Autonomous Vehicles
This project explores AI-driven autonomy for vehicles—focusing on perception, decision-making, and safety—to enable safer, more efficient transport across roads and controlled environments.
Project Overview
The Autonomous Vehicles initiative focuses on building and testing AI components that allow vehicles to perceive their environment, plan safe trajectories, and execute control commands—while always prioritizing safety and interpretability.
Current tracks include:
- Perception: Detecting vehicles, pedestrians, lanes, traffic signs, and signals.
- Prediction: Anticipating the motion and intent of nearby agents.
- Planning & Control: Generating collision-free, comfortable paths and following them precisely.
Objectives
- Maximize safety with conservative decision-making and fallback strategies.
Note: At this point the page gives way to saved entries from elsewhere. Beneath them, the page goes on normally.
-- B's first-occurrence filter by prefix membership equals pvDedupNew:
-- done = the candidates already passed (the global prefix), seen as the "seen" list
theorem pvEnumFilter_eq (cs : List String) : ∀ (done : List String),
    (((PySem.List.enumerate cs (done.length : Int)).filter
        (fun p => decide (p.2 ∉ PySem.List.slice (done ++ cs) none (some p.1)))).map (·.2))
      = pvDedupNew done cs := by
  induction cs with
  | nil => intro done; simp [PySem.List.enumerate_nil, pvDedupNew]
  | cons c rest ih =>
    intro done
    rw [PySem.List.enumerate_cons]
    have hslice : PySem.List.slice (done ++ c :: rest) none (some ((done.length : Nat) : Int)) = done := by
      rw [PySem.List.slice_to_natCast]
      exact List.take_left
    have hstep : ((done.length : Int) + 1) = (((done ++ [c]).length : Nat) : Int) := by
      simp
    have happ : done ++ c :: rest = (done ++ [c]) ++ rest := by simp
    rw [List.filter_cons]
    by_cases hm : c ∈ done
    · have hb : done.contains c = true := by simpa using hm
      rw [if_neg (by simp [hslice, hm])]
      rw [hstep, happ, ih (done ++ [c])]
      rw [pvDedupNew, hb, if_pos rfl]
      apply pvDedupNew_congr
      intro x
      simp only [List.mem_append, List.mem_singleton]
      constructor
      · rintro (h | rfl)
        · exact h
        · exact hm
      · intro h; exact Or.inl h
    · have hb : done.contains c = false := by simpa using hm
      rw [if_pos (by simp [hslice, hm])]
      rw [List.map_cons, hstep, happ, ih (done ++ [c])]
      rw [pvDedupNew, hb, if_neg (by simp)]

theorem pvEnumFilter_nil (cs : List String) :
    (((PySem.List.enumerate cs 0).filter
        (fun p => decide (p.2 ∉ PySem.List.slice cs none (some p.1)))).map (·.2))
      = pvDedupNew [] cs := by
  simpa using pvEnumFilter_eq cs []

theorem pvLoop_eq (limit : Int) (lines : List String) : ∀ (ids seen : List String),
    (ids.length : Int) < limit →
    extract_failed_test_ids_loop limit lines ids seen =
      ids ++ List.take (limit - ids.length).toNat
        (pvDedupNew seen ((lines.map line_candidate).filter (fun c => decide (c ≠ "")))) := by
  induction lines with
  | nil => intro ids seen _; simp [extract_failed_test_ids_loop, pvDedupNew]
  | cons raw rest ih =>
    intro ids seen hlt
    have hcons : extract_failed_test_ids_loop limit (raw :: rest) ids seen =
        (let c := line_candidate raw
         let p := if c ≠ "" ∧ seen.contains c = false then (ids ++ [c], PySem.Set.add seen c)
           else (ids, seen)
         if limit ≤ (p.1.length : Int) then p.1
         else extract_failed_test_ids_loop limit rest p.1 p.2) := rfl
    rw [hcons]
    by_cases hc : line_candidate raw = ""
    · -- no candidate on this line: nothing appended, loop continues (length unchanged, < limit)
      simp only [hc, ne_eq, not_true_eq_false, false_and, if_neg, not_false_eq_true]
      have : ¬ limit ≤ (ids.length : Int) := by omega
      simp only [this, if_false, ih ids seen hlt]
      simp [hc]
    · by_cases hseen : seen.contains (line_candidate raw)
      · -- duplicate candidate: A skips it, B's dedup drops it
        have hm : line_candidate raw ∈ seen := by simpa using hseen
        simp only [hseen, ne_eq, hc, not_false_eq_true, true_and, Bool.true_eq_false, if_neg,
          not_false_eq_true, if_false]
        have : ¬ limit ≤ (ids.length : Int) := by omega
        simp only [this, if_false, ih ids seen hlt]
        simp [hc, hm, pvDedupNew]
      · -- fresh candidate: appended on both sides
        have hm : line_candidate raw ∉ seen := by simpa using hseen
        have hcf : seen.contains (line_candidate raw) = false := by simpa using hm
        have hadd : PySem.Set.add seen (line_candidate raw) = seen ++ [line_candidate raw] := by
          simp [PySem.Set.add, hm]
        simp only [ne_eq, hc, not_false_eq_true, hcf, and_self, and_true, true_and, ite_true, hadd]
        have hfilter : ((raw :: rest).map line_candidate).filter (fun c => decide (c ≠ "")) =
            line_candidate raw :: ((rest.map line_candidate).filter (fun c => decide (c ≠ ""))) := by
          simp [hc]
        rw [hfilter]
        have hded : pvDedupNew seen (line_candidate raw :: ((rest.map line_candidate).filter (fun c => decide (c ≠ "")))) =
            line_candidate raw :: pvDedupNew (seen ++ [line_candidate raw])
              ((rest.map line_candidate).filter (fun c => decide (c ≠ ""))) := by
          simp [pvDedupNew, hm]
        rw [hded]
        by_cases hbreak : limit ≤ ((ids ++ [line_candidate raw]).length : Int)
        · -- the break fires right after this append: limit = ids.length + 1, take exactly this one
          have h1 : (limit - ids.length).toNat = 1 := by simp at hbreak ⊢; omega
          rw [if_pos hbreak, h1]
          simp
        · have hlt' : (((ids ++ [line_candidate raw]).length : Int)) < limit := by
            simp at hbreak ⊢; omega
          rw [if_neg hbreak, ih (ids ++ [line_candidate raw]) (seen ++ [line_candidate raw]) hlt']
          have harith : (limit - ((ids ++ [line_candidate raw]).length : Int)).toNat + 1 =
              (limit - ids.length).toNat := by simp; omega
          rw [← harith, List.take_succ_cons]
          simp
- Reduce human interventions across diverse real-world scenarios.
- Leverage simulation to test rare and edge-case events.
- Create modular autonomy components that can also support ADAS (driver-assist) systems.
Tech Stack & Methods
The project integrates multiple sensor modalities and learning methods:
- Sensors: Cameras, LiDAR (simulated/real), radar, GPS, and IMU.
- Models: Deep CNNs & transformers for perception, trajectory prediction networks, and RL/optimization for planning.
- Simulation: Virtual environments for training, replaying logs, and stress-testing edge cases.
- Deployment: On-vehicle compute (edge) plus cloud-based analytics for fleet learning.
Real-world Applications
- Autonomous shuttles and campus vehicles.
- Advanced driver-assistance modules: lane-keeping, adaptive cruise, collision warnings.
- Logistics and warehouse robots/vehicles for controlled settings.
- Driver behavior analytics and safety scoring tools.
Safety & Regulation
The design emphasizes redundancy, safe fallback, and compliance with emerging AV guidelines. Human oversight, logging, and explainable metrics are central to every test and deployment.